Let us define desirable JSON output:
{ "delivery_address": { "country_name": "United States", "country_code": "US", "state_name": "California", "state_code": "CA", "city": "Los Angeles", "postal_code": "90028", "address_name": "123456 Hollywood Blvd, Los Angeles, CA" } }
We can transform this JSON to more general template:
{ "delivery_address": { "country_name": "FILL", "country_code": "FILL", "state_name": "FILL", "state_code": "FILL", "city": "FILL", "postal_code": "FILL", "address_name": "FILL" } }
For the generation process, we initiate with the model, finalized prompt, and template.
Next, the template is segmented into sequences of tokens based on the "FILL" value. These tokens are then tokenized, with the last token removed as it does not contribute to the generation process.
Subsequently, we traverse through the list of sequences, appending them to the prompt tokens, and commence generation from this point. This iterative process continues until all sequences are processed.
The stopping criteria are bifurcated into two categories:
This distinction is determined by detecting an array indicator character within the current sequence.
Upon completion of the generation process, the previously removed last token is appended, and the resulting output is converted into JSON format. To ensure reliability, several safety checks are incorporated at the conclusion, including the addition of '}' characters and attempts at re-conversion if the initial conversion fails.
This methodology affords flexibility for the integration of additional logic steps into the generation process, enhancing results tailored to specific use cases. For instance, during value generation, analysis of the first token logits enables the identification of top-K candidates, potentially leading to the provision of multiple plausible answers. Furthermore, employing distinct models for different value generation tasks, adjusting parameters such as temperature and top-p based on entity, are among the adaptable strategies facilitated by this approach.
Moreover, seamless integration with speculative decoding further optimizes the process.
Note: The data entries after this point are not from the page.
-- pv_equiv track=rewrite | github.com/charleskawczynski/MOONS | python_generator/generator/code_formatting.py | indent_lines
-- ===== SOURCE A (Python) =====
-- def break_single_line(s_0):
--   s = s_0
--   n_max_characters = 70
--   result = [s]
--   if not type(s_0)==str:
--     raise NameError('Bad input to break_single_line')
--   if (len(s) >= n_max_characters and not ';' in s_0):
--     potential_break_locations = [',']
--     # potential_break_locations = [')','(',',']
--     PBL = potential_break_locations
--     n_spaces = len(s) - len(s.lstrip(' '))
--     spaces = n_spaces*' '
--     s_max = s[0:n_max_characters]
--     if any(x in s_max for x in PBL):
--       cutoff = [s_max.rfind(x)+1 for x in PBL]
--       cutoff = min([x for x in cutoff if not x==0])
--       s_cut = s_max[0:cutoff] + '&'
--       s_remain = s[cutoff:]
--       if (s_remain=='&'):
--         s_remain=''
--       result = [s_cut]
--       if not (len(s_remain.replace(' ','')) <= 0):
--           result = result + break_single_line(spaces + s_remain)
--   else:
--     result = [s]
--   return result
--
-- def get_n_leading_white_spaces(L):
--   temp = [len(x)-len(x.lstrip()) for x in L if (not x=='') and x]
--   if temp:
--     if (len(temp)==1):
--       if temp[0]==0:
--         temp = 0
--     else:
--       temp = min(temp)
--   else:
--     temp = 0
--   return temp
--
-- def indent_lines(L):
--   n_leading_white_space = get_n_leading_white_spaces(L)
--   L = [x.lstrip() for x in L]
--   indent = '  '
--   T_up = ('if ','type ','subroutine ','function ','do ')
--   T_dn = ('endif','end type','end subroutine','end function','enddo','end module')
--   T_unindent = ['else','elseif']
--   indent_cumulative = ''
--   s_indent = len(indent)
--   temp = ['' for x in L]
--   for i,x in enumerate(L):
--     if x.startswith(T_dn):
--       indent_cumulative = indent_cumulative[s_indent:]
--     temp[i]=indent_cumulative+temp[i]
--     if x.startswith(T_up):
--       indent_cumulative = indent_cumulative + indent
--   L = [s+x for (s,x) in zip(temp,L)]
--   L = [break_single_line(x) for x in L]
--   L = [item for sublist in L for item in sublist]
--   L = [x[s_indent:] if any([y in x for y in T_unindent]) else x for x in L]
--   L = [n_leading_white_space*' '+x if not x=='' else x for x in L]
--   return L
-- ===== SOURCE B (Python) =====
-- T_UP = ('if ', 'type ', 'subroutine ', 'function ', 'do ')
-- T_DN = ('endif', 'end type', 'end subroutine', 'end function', 'enddo', 'end module')
--
--
-- def break_single_line(s_0):
--     if not type(s_0) == str:
--         raise NameError('Bad input to break_single_line')
--     out = []
--     cur = s_0
--     while True:
--         if len(cur) >= 70 and ';' not in cur:
--             head = cur[:70]
--             cutoff = head.rfind(',') + 1
--             if cutoff != 0:
--                 out.append(head[:cutoff] + '&')
--                 remain = cur[cutoff:]
--                 if remain == '&':
--                     remain = ''
--                 if len(remain.replace(' ', '')) <= 0:
--                     return out
--                 n_spaces = len(cur) - len(cur.lstrip(' '))
--                 cur = n_spaces * ' ' + remain
--                 continue
--         out.append(cur)
--         return out
--
--
-- def indent_lines(L):
--     lead = min((len(x) - len(x.lstrip()) for x in L if x != ''), default=0) * ' '
--     out = []
--     cum = ''
--     for x in L:
--         x = x.lstrip()
--         if x.startswith(T_DN):
--             cum = cum[2:]
--         line = cum + x
--         if x.startswith(T_UP):
--             cum = cum + '  '
--         for piece in break_single_line(line):
--             if 'else' in piece:
--                 piece = piece[2:]
--             out.append(piece if piece == '' else lead + piece)
--     return out
-- ===== Notes on version B (the rewrite author's own statement) =====
-- stated objective: simpler
-- what changed: break_single_line becomes an iterative while-loop with a result accumulator instead of recursion, indent_lines fuses A's five whole-list passes (cumulative-indent temp array, zip, break, flatten, else-unindent, re-indent) into one loop with running indent state, and the leading-whitespace helper becomes min(..., default=0).
-- outside the precondition, e.g. on indent_lines([' ']): A returns [''], B returns ['']
import Mathlib
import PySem

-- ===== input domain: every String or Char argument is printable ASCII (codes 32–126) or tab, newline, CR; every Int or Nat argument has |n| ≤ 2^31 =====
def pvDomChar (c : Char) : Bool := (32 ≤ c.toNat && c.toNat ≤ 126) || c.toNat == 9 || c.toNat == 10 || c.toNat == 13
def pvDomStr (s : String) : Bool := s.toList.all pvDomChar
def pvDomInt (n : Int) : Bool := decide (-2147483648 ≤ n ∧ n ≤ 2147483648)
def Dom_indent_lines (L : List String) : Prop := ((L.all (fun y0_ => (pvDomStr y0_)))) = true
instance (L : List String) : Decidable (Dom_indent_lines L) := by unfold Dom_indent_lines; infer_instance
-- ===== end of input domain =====

-- B rewrites A's recursive line-breaker as an iterative accumulator loop and fuses A's five
-- whole-list passes into a single pass with running indent state (objective: simpler; same cost).

-- shared string-constant helpers (both Pythons use the same literals and str built-ins)
def lstripSp (s : List Char) : List Char := s.dropWhile (fun c => c == ' ')  -- exact port of str.lstrip(' ')
def tUp : List (List Char) := ["if ".toList, "type ".toList, "subroutine ".toList, "function ".toList, "do ".toList]
def tDn : List (List Char) := ["endif".toList, "end type".toList, "end subroutine".toList, "end function".toList, "enddo".toList, "end module".toList]
def startsAny (s : List Char) (ps : List (List Char)) : Bool := ps.any (fun p => PySem.Chars.startswith s p)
By exploring this approach, we aim to alleviate the requirement of explicitly specifying the desired JSON output format to the Language Model (LLM), thereby reducing context length. This investigation encompasses an assessment of its impact on accuracy and inference generation time.
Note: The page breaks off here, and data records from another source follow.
-- pv_equiv track=rewrite | github.com/Iambian/Escheron | tools/parser3.py | joinparams
-- ===== SOURCE A (Python) =====
-- from typing import NamedTuple, Iterator, Optional, Tuple
--
-- class Token(NamedTuple):
--     type: str
--     v: str
--     col: int
--     row: int
--     file: str
--
-- def joinparams(paramlist:list[list[Token]]):
--     tokenlist = []
--     for param in paramlist:
--         tokenlist.extend(param)
--         tokenlist.append(Token("COMMA",",",0,0,''))
--     if not tokenlist:
--         tokenlist = [None]  #Placeholder value for overwriting
--     tokenlist[-1] = Token("OPER",")",0,0,'')
--     return tokenlist
-- ===== SOURCE B (Python) =====
-- from typing import NamedTuple
--
-- class Token(NamedTuple):
--     type: str
--     v: str
--     col: int
--     row: int
--     file: str
--
-- def joinparams(paramlist:list[list[Token]]):
--     # Recursive, back-to-front: the result for a list of params is the head
--     # param followed (with a COMMA separator when more params remain) by the
--     # result for the remaining params; the base case is the lone terminator.
--     if not paramlist:
--         return [Token("OPER",")",0,0,'')]
--     head, rest = paramlist[0], paramlist[1:]
--     tail = joinparams(rest)
--     if rest:
--         return list(head) + [Token("COMMA",",",0,0,'')] + tail
--     return list(head) + tail
-- ===== Notes on version B (the rewrite author's own statement) =====
-- stated objective: alternative
-- what changed: Replaces A's single forward accumulator pass (append a COMMA after every param, patch the last slot via a [None] placeholder) by a structural recursion that builds the token list back-to-front: base case is the lone OPER terminator, and each step prepends the head param, with a COMMA only when further params remain.
import Mathlib
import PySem

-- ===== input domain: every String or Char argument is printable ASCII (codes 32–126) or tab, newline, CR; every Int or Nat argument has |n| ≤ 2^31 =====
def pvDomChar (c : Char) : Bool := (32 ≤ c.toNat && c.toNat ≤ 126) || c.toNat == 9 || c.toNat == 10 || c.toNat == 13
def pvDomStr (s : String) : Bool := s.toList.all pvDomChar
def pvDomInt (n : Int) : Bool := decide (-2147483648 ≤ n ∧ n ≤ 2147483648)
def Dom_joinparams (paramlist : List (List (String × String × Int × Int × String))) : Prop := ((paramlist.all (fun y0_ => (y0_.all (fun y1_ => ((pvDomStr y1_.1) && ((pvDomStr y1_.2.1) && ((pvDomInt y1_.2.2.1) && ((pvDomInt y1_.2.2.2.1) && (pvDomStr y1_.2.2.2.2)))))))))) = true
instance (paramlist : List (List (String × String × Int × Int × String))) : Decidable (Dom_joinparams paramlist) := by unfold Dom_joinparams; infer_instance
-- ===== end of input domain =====

-- ===== PORT A =====
-- A: forward accumulator pass, a COMMA appended after every param; if empty use a [None]
-- placeholder; then overwrite the last slot with the OPER terminator.
def joinparams (paramlist : List (List (String × String × Int × Int × String))) : List (String × String × Int × Int × String) :=
  let tokenlist := paramlist.foldl (fun acc param => acc ++ param ++ [("COMMA", ",", (0 : Int), (0 : Int), "")]) []
  -- Python: `if not tokenlist: tokenlist = [None]` then `tokenlist[-1] = OPER`:
  -- the placeholder is always overwritten, so the effect is replacing the last element (or the whole singleton).
  if tokenlist.isEmpty then [("OPER", ")", (0 : Int), (0 : Int), "")]
  else tokenlist.dropLast ++ [("OPER", ")", (0 : Int), (0 : Int), "")]

-- ===== PORT B =====
-- B: structural recursion, built back-to-front; base case is the lone terminator.
def joinparams_alt (paramlist : List (List (String × String × Int × Int × String))) : List (String × String × Int × Int × String) :=
  match paramlist with
  | [] => [("OPER", ")", (0 : Int), (0 : Int), "")]
  | head :: rest =>
    let tail := joinparams_alt rest
    if rest.isEmpty then head ++ tail
    else head ++ [("COMMA", ",", (0 : Int), (0 : Int), "")] ++ tail

-- ===== PRECONDITION & SPEC =====
def Spec_joinparams (paramlist : List (List (String × String × Int × Int × String))) (out : List (String × String × Int × Int × String)) : Prop := out = joinparams_alt paramlist
instance (paramlist : List (List (String × String × Int × Int × String))) (out : List (String × String × Int × Int × String)) : Decidable (Spec_joinparams paramlist out) := by unfold Spec_joinparams; infer_instance

-- ===== CLAIM (what is proved, stated in full; the proofs are below) =====
def Claim_equal_joinparams : Prop := ∀ (paramlist : List (List (String × String × Int × Int × String))), Dom_joinparams paramlist → Spec_joinparams paramlist (joinparams paramlist)

-- ===== LEMMAS AND PROOFS =====
def pvC : (String × String × Int × Int × String) := ("COMMA", ",", (0 : Int), (0 : Int), "")
def pvO : (String × String × Int × Int × String) := ("OPER", ")", (0 : Int), (0 : Int), "")

theorem foldlA_flat (l : List (List (String × String × Int × Int × String)))
    (acc : List (String × String × Int × Int × String)) :
    l.foldl (fun a p => a ++ p ++ [pvC]) acc = acc ++ l.flatMap (fun p => p ++ [pvC]) := by
  induction l generalizing acc with
  | nil => simp
  | cons q r ih => rw [List.foldl_cons, ih, List.flatMap_cons]; simp

theorem drop_last_comma (l : List (List (String × String × Int × Int × String)))
    (x : List (String × String × Int × Int × String)) :
    (x ++ [pvC] ++ l.flatMap (fun p => p ++ [pvC])).dropLast
      = x ++ l.flatMap (fun p => pvC :: p) := by
  induction l generalizing x with
  | nil => simp
  | cons q r ih =>
    have h := ih (x ++ [pvC] ++ q)
    simp only [List.flatMap_cons]
    calc (x ++ [pvC] ++ (q ++ [pvC] ++ r.flatMap (fun p => p ++ [pvC]))).dropLast
        = ((x ++ [pvC] ++ q) ++ [pvC] ++ r.flatMap (fun p => p ++ [pvC])).dropLast := by
          simp [List.append_assoc]
      _ = (x ++ [pvC] ++ q) ++ r.flatMap (fun p => pvC :: p) := h
      _ = x ++ (pvC :: q ++ r.flatMap (fun p => pvC :: p)) := by simp

theorem alt_flat (p : List (String × String × Int × Int × String))
    (rest : List (List (String × String × Int × Int × String))) :
    joinparams_alt (p :: rest) = p ++ rest.flatMap (fun q => pvC :: q) ++ [pvO] := by
  induction rest generalizing p with
  | nil => simp [joinparams_alt, pvO]
  | cons q r ih =>
    rw [joinparams_alt]
    simp only [List.isEmpty_cons, if_false, Bool.false_eq_true, ih, List.flatMap_cons, pvC, pvO]
    simp

theorem joinparams_spec : Claim_equal_joinparams := by
  intro paramlist _
  unfold Spec_joinparams
  cases paramlist with
  | nil => simp [joinparams, joinparams_alt]
  | cons p rest =>
    rw [alt_flat]
    show (let tl := (p :: rest).foldl (fun a q => a ++ q ++ [pvC]) [];
      if tl.isEmpty then [pvO] else tl.dropLast ++ [pvO])
      = p ++ rest.flatMap (fun q => pvC :: q) ++ [pvO]
    have hA : (p :: rest).foldl (fun a q => a ++ q ++ [pvC]) []
        = p ++ [pvC] ++ rest.flatMap (fun q => q ++ [pvC]) := by
      rw [List.foldl_cons, foldlA_flat]; simp
    rw [hA]
    have hne : ¬ (p ++ [pvC] ++ rest.flatMap (fun q => q ++ [pvC])).isEmpty := by simp
    simp only [hne, if_false, Bool.false_eq_true]
    rw [drop_last_comma]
To maximize results the correlation between the template format and output format need to be the same. For example, if stated in the prompt desired JSON output, the JSON template need to be the same. This will ensure the correct values will be filled in the correct keys.
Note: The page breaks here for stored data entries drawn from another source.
-- pv_equiv track=rewrite | github.com/AdriaFerOrtiz/ProyectoMechanicalTurk | src/robot/motor_control.py | generar_camino_simple
-- ===== SOURCE A (Python) =====
-- def generar_camino_simple(origen, destino):
--     """
--     Devuelve una lista de coordenadas que forman un camino simple
--     de origen a destino en movimientos rectilíneos (primero vertical, luego horizontal).
--     """
--     camino = [origen]
--     fila_origen, col_origen = origen
--     fila_destino, col_destino = destino
--
--     # Movimiento vertical
--     paso_f = 1 if fila_destino > fila_origen else -1
--     for f in range(fila_origen + paso_f, fila_destino + paso_f, paso_f):
--         camino.append((f, col_origen))
--
--     # Movimiento horizontal
--     paso_c = 1 if col_destino > col_origen else -1
--     for c in range(col_origen + paso_c, col_destino + paso_c, paso_c):
--         camino.append((fila_destino, c))
--
--     return camino
-- ===== SOURCE B (Python) =====
-- def generar_camino_simple(origen, destino):
--     """
--     Camino simple de origen a destino (primero vertical, luego horizontal),
--     calculado en forma cerrada: el punto k-esimo del camino se obtiene por
--     aritmetica de indices sobre un unico range, sin recorrer las coordenadas.
--     """
--     fo, co = origen
--     fd, cd = destino
--     df = abs(fd - fo)
--     dc = abs(cd - co)
--     sf = 1 if fd >= fo else -1
--     sc = 1 if cd >= co else -1
--     return [(fo + sf * k, co) if k <= df else (fd, co + sc * (k - df))
--             for k in range(df + dc + 1)]
-- ===== Notes on version B (the rewrite author's own statement) =====
-- stated objective: alternative
-- what changed: B computes the path in closed form: one comprehension over a single index range 0..|df|+|dc| where the k-th point is obtained by index arithmetic (fo+sf*k or fd, co+sc*(k-|df|)), replacing A's two sequential range() sweeps over the actual coordinates.
import Mathlib
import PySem

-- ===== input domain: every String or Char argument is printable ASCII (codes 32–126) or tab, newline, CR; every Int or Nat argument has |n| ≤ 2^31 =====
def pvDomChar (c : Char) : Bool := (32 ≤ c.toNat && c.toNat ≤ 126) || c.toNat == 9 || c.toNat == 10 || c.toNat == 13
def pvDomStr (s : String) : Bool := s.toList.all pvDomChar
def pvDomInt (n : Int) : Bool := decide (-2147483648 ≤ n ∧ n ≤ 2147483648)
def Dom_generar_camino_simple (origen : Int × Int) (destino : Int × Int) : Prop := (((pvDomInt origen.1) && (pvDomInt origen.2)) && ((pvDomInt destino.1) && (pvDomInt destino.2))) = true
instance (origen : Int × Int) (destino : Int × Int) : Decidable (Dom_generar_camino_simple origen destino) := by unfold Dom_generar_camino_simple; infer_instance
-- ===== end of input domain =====

-- B computes the k-th point of the L-path in closed form by index arithmetic over a
-- single range, instead of A's two sequential range() sweeps (objective: alternative).

-- ===== PORT A =====
-- A: camino = [origen]; vertical leg appends (f, col_origen) for f in
-- range(fila_origen+paso_f, fila_destino+paso_f, paso_f); then horizontal leg.
def generar_camino_simple (origen : Int × Int) (destino : Int × Int) : List (Int × Int) :=
  let fila_origen := origen.1
  let col_origen := origen.2
  let fila_destino := destino.1
  let col_destino := destino.2
  let paso_f : Int := if fila_destino > fila_origen then 1 else -1
  let camino := [origen] ++
    (PySem.List.pyRange (fila_origen + paso_f) (fila_destino + paso_f) paso_f).map
      (fun f => (f, col_origen))
  let paso_c : Int := if col_destino > col_origen then 1 else -1
  camino ++
    (PySem.List.pyRange (col_origen + paso_c) (col_destino + paso_c) paso_c).map
      (fun c => (fila_destino, c))

-- ===== PORT B =====
-- B: one comprehension over range(df+dc+1); point k is (fo+sf*k, co) while k ≤ df,
-- and (fd, co+sc*(k-df)) afterwards.
def generar_camino_simple_alt (origen : Int × Int) (destino : Int × Int) : List (Int × Int) :=
  let fo := origen.1
  let co := origen.2
  let fd := destino.1
  let cd := destino.2
  let df : Int := |fd - fo|
  let dc : Int := |cd - co|
  let sf : Int := if fd ≥ fo then 1 else -1
  let sc : Int := if cd ≥ co then 1 else -1
  (PySem.List.pyRange 0 (df + dc + 1) 1).map
    (fun k => if k ≤ df then (fo + sf * k, co) else (fd, co + sc * (k - df)))

-- ===== PRECONDITION & SPEC =====
def Spec_generar_camino_simple (origen : Int × Int) (destino : Int × Int) (out : List (Int × Int)) : Prop := out = generar_camino_simple_alt origen destino
instance (origen : Int × Int) (destino : Int × Int) (out : List (Int × Int)) : Decidable (Spec_generar_camino_simple origen destino out) := by unfold Spec_generar_camino_simple; infer_instance

-- ===== CLAIM (what is proved, stated in full; the proofs are below) =====
def Claim_equal_generar_camino_simple : Prop := ∀ (origen : Int × Int) (destino : Int × Int), Dom_generar_camino_simple origen destino → Spec_generar_camino_simple origen destino (generar_camino_simple origen destino)

-- ===== LEMMAS AND PROOFS =====

theorem pv_main (fo co fd cd : Int) :
    generar_camino_simple (fo, co) (fd, cd) = generar_camino_simple_alt (fo, co) (fd, cd) := by
  simp only [generar_camino_simple, generar_camino_simple_alt]
  rw [PySem.List.pyRange_one 0 (|fd - fo| + |cd - co| + 1)]
  have habs1 : |fd - fo| = ((fd - fo).natAbs : Int) := Int.abs_eq_natAbs _
  have habs2 : |cd - co| = ((cd - co).natAbs : Int) := Int.abs_eq_natAbs _
  rw [habs1, habs2]
  set m := (fd - fo).natAbs with hm
  set n := (cd - co).natAbs with hn
  have h1 : (((m : Int)) + n + 1 - 0).toNat = (m + 1) + n := by omega
  rw [h1, List.range_add, List.map_append, List.map_map, List.range_succ_eq_map,
      List.map_cons, List.map_map]
  -- vertical leg of A as a range map
  by_cases hv : fd > fo
  · rw [if_pos hv, PySem.List.pyRange_one]
    have h2 : (fd + 1 - (fo + 1)).toNat = m := by omega
    rw [h2, List.map_map]
    by_cases hh : cd > co
    · rw [if_pos hh, PySem.List.pyRange_one]
      have h3 : (cd + 1 - (co + 1)).toNat = n := by omega
      rw [h3, List.map_map]
      simp only [List.cons_append, List.nil_append]
      congr 1
      · simp only [CharP.cast_eq_zero]
        rw [if_pos (by omega : ((0:Int) + 0) ≤ (m : Int))]
        simp
      rw [List.map_append, List.map_map, List.map_map]
      congr 1
      · apply List.map_congr_left
        intro k hk
        have hkm : k < m := List.mem_range.mp hk
        simp only [Function.comp]
        rw [if_pos (by push_cast; omega : ((0:Int) + (k.succ : Int)) ≤ (m : Int)),
            if_pos (by omega : fd ≥ fo)]
        simp only [Prod.mk.injEq]
        constructor <;> push_cast <;> omega
      · apply List.map_congr_left
        intro k hk
        have hkn : k < n := List.mem_range.mp hk
        simp only [Function.comp]
        rw [if_neg (by push_cast; omega : ¬ ((0:Int) + ((m + 1 + k : Nat) : Int)) ≤ (m : Int)),
            if_pos (by omega : cd ≥ co)]
        simp only [Prod.mk.injEq]
        constructor <;> push_cast <;> omega
    · rw [if_neg hh, PySem.List.pyRange_neg_one]
      have h3 : (co + -1 - (cd + -1)).toNat = n := by omega
      rw [h3, List.map_map]
      simp only [List.cons_append, List.nil_append]
      congr 1
      · simp only [CharP.cast_eq_zero]
        rw [if_pos (by omega : ((0:Int) + 0) ≤ (m : Int))]
        simp
      rw [List.map_append, List.map_map, List.map_map]
      congr 1
      · apply List.map_congr_left
        intro k hk
        have hkm : k < m := List.mem_range.mp hk
        simp only [Function.comp]
        rw [if_pos (by push_cast; omega : ((0:Int) + (k.succ : Int)) ≤ (m : Int)),
            if_pos (by omega : fd ≥ fo)]
        simp only [Prod.mk.injEq]
        constructor <;> push_cast <;> omega
      · apply List.map_congr_left
        intro k hk
        have hkn : k < n := List.mem_range.mp hk
        have hlt : cd < co := by omega
        simp only [Function.comp]
        rw [if_neg (by push_cast; omega : ¬ ((0:Int) + ((m + 1 + k : Nat) : Int)) ≤ (m : Int)),
            if_neg (by omega : ¬ cd ≥ co)]
        simp only [Prod.mk.injEq]
        constructor <;> push_cast <;> omega
  · rw [if_neg hv, PySem.List.pyRange_neg_one]
    have h2 : (fo + -1 - (fd + -1)).toNat = m := by omega
    rw [h2, List.map_map]
    by_cases hh : cd > co
    · rw [if_pos hh, PySem.List.pyRange_one]
      have h3 : (cd + 1 - (co + 1)).toNat = n := by omega
      rw [h3, List.map_map]
      simp only [List.cons_append, List.nil_append]
      congr 1
      · simp only [CharP.cast_eq_zero]
        rw [if_pos (by omega : ((0:Int) + 0) ≤ (m : Int))]
        simp
      rw [List.map_append, List.map_map, List.map_map]
      congr 1
      · apply List.map_congr_left
        intro k hk
        have hkm : k < m := List.mem_range.mp hk
        have hlt : fd < fo := by omega
        simp only [Function.comp]
        rw [if_pos (by push_cast; omega : ((0:Int) + (k.succ : Int)) ≤ (m : Int)),
            if_neg (by omega : ¬ fd ≥ fo)]
        simp only [Prod.mk.injEq]
        constructor <;> push_cast <;> omega
      · apply List.map_congr_left
        intro k hk
        have hkn : k < n := List.mem_range.mp hk
        simp only [Function.comp]
        rw [if_neg (by push_cast; omega : ¬ ((0:Int) + ((m + 1 + k : Nat) : Int)) ≤ (m : Int)),
            if_pos (by omega : cd ≥ co)]
        simp only [Prod.mk.injEq]
        constructor <;> push_cast <;> omega
    · rw [if_neg hh, PySem.List.pyRange_neg_one]
      have h3 : (co + -1 - (cd + -1)).toNat = n := by omega
      rw [h3, List.map_map]
      simp only [List.cons_append, List.nil_append]
      congr 1
      · simp only [CharP.cast_eq_zero]
        rw [if_pos (by omega : ((0:Int) + 0) ≤ (m : Int))]
        simp
      rw [List.map_append, List.map_map, List.map_map]
      congr 1
      · apply List.map_congr_left
        intro k hk
        have hkm : k < m := List.mem_range.mp hk
        have hlt : fd < fo := by omega
        simp only [Function.comp]
        rw [if_pos (by push_cast; omega : ((0:Int) + (k.succ : Int)) ≤ (m : Int)),
            if_neg (by omega : ¬ fd ≥ fo)]
        simp only [Prod.mk.injEq]
        constructor <;> push_cast <;> omega
      · apply List.map_congr_left
        intro k hk
        have hkn : k < n := List.mem_range.mp hk
        have hlt : cd < co := by omega
        simp only [Function.comp]
        rw [if_neg (by push_cast; omega : ¬ ((0:Int) + ((m + 1 + k : Nat) : Int)) ≤ (m : Int)),
            if_neg (by omega : ¬ cd ≥ co)]
        simp only [Prod.mk.injEq]
        constructor <;> push_cast <;> omega

-- ===== VERDICT (by name: the statement is the Claim_ definition above) =====
theorem generar_camino_simple_spec : Claim_equal_generar_camino_simple := by
  intro origen destino _
  show _ = _
  obtain ⟨fo, co⟩ := origen
  obtain ⟨fd, cd⟩ := destino
  exact pv_main fo co fd cd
Tested the solution on a private dataset containing emails with annotated information extraction entities. The first set includes 438 samples, while the fine tuned version tested on approximately 2400 samples.
| Model | Generation Time Avg (sec) | Accuracy | Method | Total Generated | Total JSON parsing errors |
|---|---|---|---|---|---|
| LLama-3-7B-instruct | 3.08 | 38.14% | Template | 4356 | 0 |
| LLama-3-7B-instruct | 4.99 | 29.17% | Generate | 3527 | 42 |
| Qwen-2-1.5B-instruct | 3.25 | 33.42% | Template | 3833 | 0 |
| Qwen-2-1.5B-instruct | 2.5 | 24.85% | Generate | 3375 | 39 |
| LLama-3-7B-instruct (FineTuned) | 10.07 | 60.3% | Template | 15898 | 0 |
| LLama-3-7B-instruct (FineTuned) | 17.06 | 52.55% | Generate | 13691 | 0 |
Accuracy rate is calculated by fuzzy similarity score for each entity between each generated value compared to Ground Truth value if provided. Then for each entity calculated a score and then averaging on all entities.